-- pv_equiv track=rewrite | github.com/mrbeam/MrBeamPlugin | octoprint_mrbeam/comm_acc2.py | strip_comment
-- ===== SOURCE A (Python) =====
-- def strip_comment(line):
-- 	if not ";" in line:
-- 		# shortcut
-- 		return line
--
-- 	escaped = False
-- 	result = []
-- 	for c in line:
-- 		if c == ";" and not escaped:
-- 			break
-- 		result += c
-- 		escaped = (c == "\\") and not escaped
-- 	return "".join(result)
-- ===== SOURCE B (Python) =====
-- def strip_comment(line):
--     parts = line.split(";")
--     result = parts[0]
--     for part in parts[1:]:
--         trailing = len(result) - len(result.rstrip("\\"))
--         if trailing % 2 == 0:
--             break
--         result += ";" + part
--     return result
-- ===== Notes on version B (the rewrite author's own statement) =====
-- stated objective: alternative
-- what changed: B splits the line on ';' once and rejoins parts while the accumulated result ends in an odd number of backslashes, instead of A's per-character scan with a running escaped flag.
import Mathlib
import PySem

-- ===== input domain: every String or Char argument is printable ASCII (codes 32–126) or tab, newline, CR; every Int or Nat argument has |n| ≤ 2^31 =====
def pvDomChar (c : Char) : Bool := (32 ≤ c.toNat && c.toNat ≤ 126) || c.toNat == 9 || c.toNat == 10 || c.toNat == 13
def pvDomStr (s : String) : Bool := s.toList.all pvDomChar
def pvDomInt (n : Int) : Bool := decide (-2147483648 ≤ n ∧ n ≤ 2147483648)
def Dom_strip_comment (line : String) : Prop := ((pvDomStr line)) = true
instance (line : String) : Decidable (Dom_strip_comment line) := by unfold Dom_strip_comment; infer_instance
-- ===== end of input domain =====

-- B replaces A's per-character scan with a running escaped flag by one split on ';' plus a
-- rejoin loop driven by trailing-backslash parity (objective: alternative decomposition, same cost).

-- ===== PORT A =====
-- the for-loop with `break`: state is the escaped flag; `result` is built structurally
def stripLoopA : List Char → Bool → List Char
  | [], _ => []
  | c :: rest, escaped =>
      if c = ';' ∧ escaped = false then []
      else c :: stripLoopA rest ((c == '\\') && !escaped)

def strip_comment (line : String) : String :=
  if ';' ∉ line.toList then line          -- `if not ";" in line: return line`
  else String.ofList (stripLoopA line.toList false)

-- ===== PORT B =====
-- hand port of `line.split(";")` (single-character separator; exact: same pieces, same order)
def splitSemi : List Char → List (List Char)
  | [] => [[]]
  | c :: t =>
      if c = ';' then [] :: splitSemi t
      else match splitSemi t with
           | [] => [[c]]          -- unreachable: splitSemi never returns []
           | p :: ps => (c :: p) :: ps

-- `len(result) - len(result.rstrip("\\"))`: the number of trailing backslashes (exact)
def trailBS (res : List Char) : Nat := (res.reverse.takeWhile (fun c => c == '\\')).length

-- the for-loop over parts[1:] with `break`
def stripLoopB : List Char → List (List Char) → List Char
  | res, [] => res
  | res, p :: ps =>
      if trailBS res % 2 = 0 then res else stripLoopB (res ++ ';' :: p) ps

def strip_comment_alt (line : String) : String :=
  match splitSemi line.toList with
  | [] => ""                               -- unreachable
  | p :: ps => String.ofList (stripLoopB p ps)

-- ===== PRECONDITION & SPEC =====
def Spec_strip_comment (line : String) (out : String) : Prop := out = strip_comment_alt line
instance (line : String) (out : String) : Decidable (Spec_strip_comment line out) := by unfold Spec_strip_comment; infer_instance

-- ===== CLAIM (what is proved, stated in full; the proofs are below) =====
def Claim_equal_strip_comment : Prop := ∀ (line : String), Dom_strip_comment line → Spec_strip_comment line (strip_comment line)

-- ===== LEMMAS AND PROOFS =====

-- A's escaped flag as a fold
def escF (l : List Char) (e : Bool) : Bool := l.foldl (fun e c => (c == '\\') && !e) e

theorem splitSemi_ne_nil (l : List Char) : splitSemi l ≠ [] := by
  cases l with
  | nil => simp [splitSemi]
  | cons c t =>
      simp only [splitSemi]
      split
      · simp
      · split <;> simp

theorem splitSemi_no_semi (l : List Char) (h : ';' ∉ l) : splitSemi l = [l] := by
  induction l with
  | nil => rfl
  | cons c t ih =>
      simp only [List.mem_cons, not_or] at h
      have hc : ¬ c = ';' := fun hcc => h.1 hcc.symm
      simp only [splitSemi, if_neg hc, ih h.2]

theorem splitSemi_append (p rest : List Char) (h : ';' ∉ p) :
    splitSemi (p ++ ';' :: rest) = p :: splitSemi rest := by
  induction p with
  | nil => simp [splitSemi]
  | cons c t ih =>
      simp only [List.mem_cons, not_or] at h
      have hc : ¬ c = ';' := fun hcc => h.1 hcc.symm
      simp only [List.cons_append, splitSemi, if_neg hc, ih h.2]

theorem takeWhile_append_stop {α : Type} (P : α → Bool) (x : List α) (c : α) (y : List α)
    (hc : P c = false) : (x ++ c :: y).takeWhile P = x.takeWhile P := by
  induction x with
  | nil => simp [List.takeWhile, hc]
  | cons a t ih =>
      simp only [List.cons_append, List.takeWhile]
      cases P a <;> simp [ih]

theorem trailBS_append_semi (a b : List Char) : trailBS (a ++ ';' :: b) = trailBS b := by
  unfold trailBS
  rw [List.reverse_append, List.reverse_cons, List.append_assoc, List.singleton_append,
      takeWhile_append_stop _ _ ';' _ (by decide)]

theorem stripLoopA_seg (p : List Char) (h : ';' ∉ p) :
    ∀ (rest : List Char) (e : Bool), stripLoopA (p ++ rest) e = p ++ stripLoopA rest (escF p e) := by
  induction p with
  | nil => intro rest e; simp [escF]
  | cons c t ih =>
      intro rest e
      simp only [List.mem_cons, not_or] at h
      simp only [List.cons_append, stripLoopA, escF, List.foldl_cons]
      have hc : ¬ c = ';' := fun hcc => h.1 hcc.symm
      rw [if_neg (by simp [hc])]
      simp [ih h.2 rest, escF]

theorem escF_parity (p : List Char) : escF p false = decide (trailBS p % 2 = 1) := by
  induction p using List.reverseRecOn with
  | nil => simp [escF, trailBS]
  | append_singleton q c ih =>
      have hfold : escF (q ++ [c]) false = ((c == '\\') && !(escF q false)) := by
        simp [escF, List.foldl_append]
      rw [hfold, ih]
      by_cases hc : c = '\\'
      · subst hc
        have : trailBS (q ++ ['\\']) = trailBS q + 1 := by
          simp [trailBS]
        rw [this]
        rcases Nat.even_or_odd (trailBS q) with he | ho
        · have h0 : trailBS q % 2 = 0 := Nat.even_iff.mp he
          simp [h0, Nat.add_mod]
        · have h1 : trailBS q % 2 = 1 := Nat.odd_iff.mp ho
          simp [h1, Nat.add_mod]
      · have : trailBS (q ++ [c]) = 0 := by
          simp [trailBS, hc]
        rw [this]
        simp [hc]

theorem stripLoopB_shift (ps : List (List Char)) :
    ∀ (a res : List Char), stripLoopB (a ++ ';' :: res) ps = a ++ ';' :: stripLoopB res ps := by
  induction ps with
  | nil => intro a res; rfl
  | cons p t ih =>
      intro a res
      simp only [stripLoopB, trailBS_append_semi]
      split
      · rfl
      · simpa [List.append_assoc] using ih a (res ++ ';' :: p)

-- B's value as a function of the character list
def stripB (l : List Char) : List Char :=
  match splitSemi l with
  | [] => []
  | p :: ps => stripLoopB p ps

theorem dropWhile_head_false {α : Type} (P : α → Bool) (l : List α) (x : α) (xs : List α)
    (h : l.dropWhile P = x :: xs) : P x = false := by
  induction l with
  | nil => simp [List.dropWhile] at h
  | cons a t ih =>
      simp only [List.dropWhile] at h
      by_cases ha : P a
      · exact ih (by simpa [ha] using h)
      · simp only [ha] at h
        cases h
        simpa using ha

theorem main_eq : ∀ (n : Nat) (l : List Char), l.length ≤ n → stripLoopA l false = stripB l := by
  intro n
  induction n with
  | zero =>
      intro l hl
      have : l = [] := List.length_eq_zero_iff.mp (Nat.le_zero.mp hl)
      subst this
      rfl
  | succ n ih =>
      intro l hl
      by_cases hmem : ';' ∈ l
      · -- decompose at the first ';'
        set p := l.takeWhile (fun c => !(c == ';')) with hp
        set d := l.dropWhile (fun c => !(c == ';')) with hd
        have hld : p ++ d = l := List.takeWhile_append_dropWhile
        have hdne : d ≠ [] := by
          intro h0
          have : l = p := by rw [← hld, h0, List.append_nil]
          have hmem' := hmem
          rw [this] at hmem'
          have := List.mem_takeWhile_imp hmem'
          simp at this
        obtain ⟨c, rest, hcr⟩ := List.exists_cons_of_ne_nil hdne
        have hc : c = ';' := by
          have := dropWhile_head_false _ l c rest (by rw [← hd, hcr])
          simpa using this
        subst hc
        have hnp : ';' ∉ p := by
          intro hin
          have := List.mem_takeWhile_imp hin
          simp at this
        have hl' : l = p ++ ';' :: rest := by rw [← hld, hcr]
        have hlen : rest.length ≤ n := by
          have := hl
          rw [hl'] at this
          simp [List.length_append] at this
          omega
        rw [hl', stripLoopA_seg p hnp]
        have hsplit : stripB (p ++ ';' :: rest) = stripLoopB p (splitSemi rest) := by
          unfold stripB
          rw [splitSemi_append p rest hnp]
        rw [hsplit]
        obtain ⟨q, qs, hqs⟩ := List.exists_cons_of_ne_nil (splitSemi_ne_nil rest)
        rw [hqs]
        simp only [stripLoopA, escF_parity]
        by_cases hpar : trailBS p % 2 = 0
        · have h1 : ¬ (trailBS p % 2 = 1) := by omega
          rw [if_pos (by simp [h1]), stripLoopB]
          rw [if_pos hpar]
          simp
        · have h1 : trailBS p % 2 = 1 := by omega
          rw [if_neg (by simp [h1]), stripLoopB, if_neg hpar]
          have hb : stripLoopB (p ++ ';' :: q) qs = p ++ ';' :: stripLoopB q qs :=
            stripLoopB_shift qs p q
          rw [hb]
          have hrest : stripLoopA rest false = stripB rest := ih rest hlen
          have : stripB rest = stripLoopB q qs := by unfold stripB; rw [hqs]
          simp [hrest, this]
      · -- no semicolon: both sides are l
        have hA : stripLoopA l false = l := by
          have := stripLoopA_seg l hmem [] false
          simpa [stripLoopA] using this
        have hB : stripB l = l := by
          unfold stripB
          rw [splitSemi_no_semi l hmem]
          rfl
        rw [hA, hB]

theorem alt_eq_stripB (line : String) : strip_comment_alt line = String.ofList (stripB line.toList) := by
  unfold strip_comment_alt stripB
  obtain ⟨q, qs, hqs⟩ := List.exists_cons_of_ne_nil (splitSemi_ne_nil line.toList)
  rw [hqs]

-- ===== VERDICT (by name: the statement is the Claim_ definition above) =====
theorem strip_comment_spec : Claim_equal_strip_comment := by
  intro line _
  unfold Spec_strip_comment strip_comment
  rw [alt_eq_stripB]
  by_cases hmem : ';' ∈ line.toList
  · rw [if_neg (by simpa using hmem)]
    rw [main_eq line.toList.length line.toList (le_refl _)]
  · rw [if_pos (by simpa using hmem)]
    have : stripB line.toList = line.toList := by
      unfold stripB
      rw [splitSemi_no_semi _ hmem]
      rfl
    rw [this, String.ofList_toList]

## Task item
Repeat the entries above exactly, beginning at their first line and ending with the line that contains "import PySem", with nothing added.

## Solution to the exercise
-- pv_equiv track=rewrite | github.com/mrbeam/MrBeamPlugin | octoprint_mrbeam/comm_acc2.py | strip_comment
-- ===== SOURCE A (Python) =====
-- def strip_comment(line):
-- 	if not ";" in line:
-- 		# shortcut
-- 		return line
--
-- 	escaped = False
-- 	result = []
-- 	for c in line:
-- 		if c == ";" and not escaped:
-- 			break
-- 		result += c
-- 		escaped = (c == "\\") and not escaped
-- 	return "".join(result)
-- ===== SOURCE B (Python) =====
-- def strip_comment(line):
--     parts = line.split(";")
--     result = parts[0]
--     for part in parts[1:]:
--         trailing = len(result) - len(result.rstrip("\\"))
--         if trailing % 2 == 0:
--             break
--         result += ";" + part
--     return result
-- ===== Notes on version B (the rewrite author's own statement) =====
-- stated objective: alternative
-- what changed: B splits the line on ';' once and rejoins parts while the accumulated result ends in an odd number of backslashes, instead of A's per-character scan with a running escaped flag.
import Mathlib
import PySem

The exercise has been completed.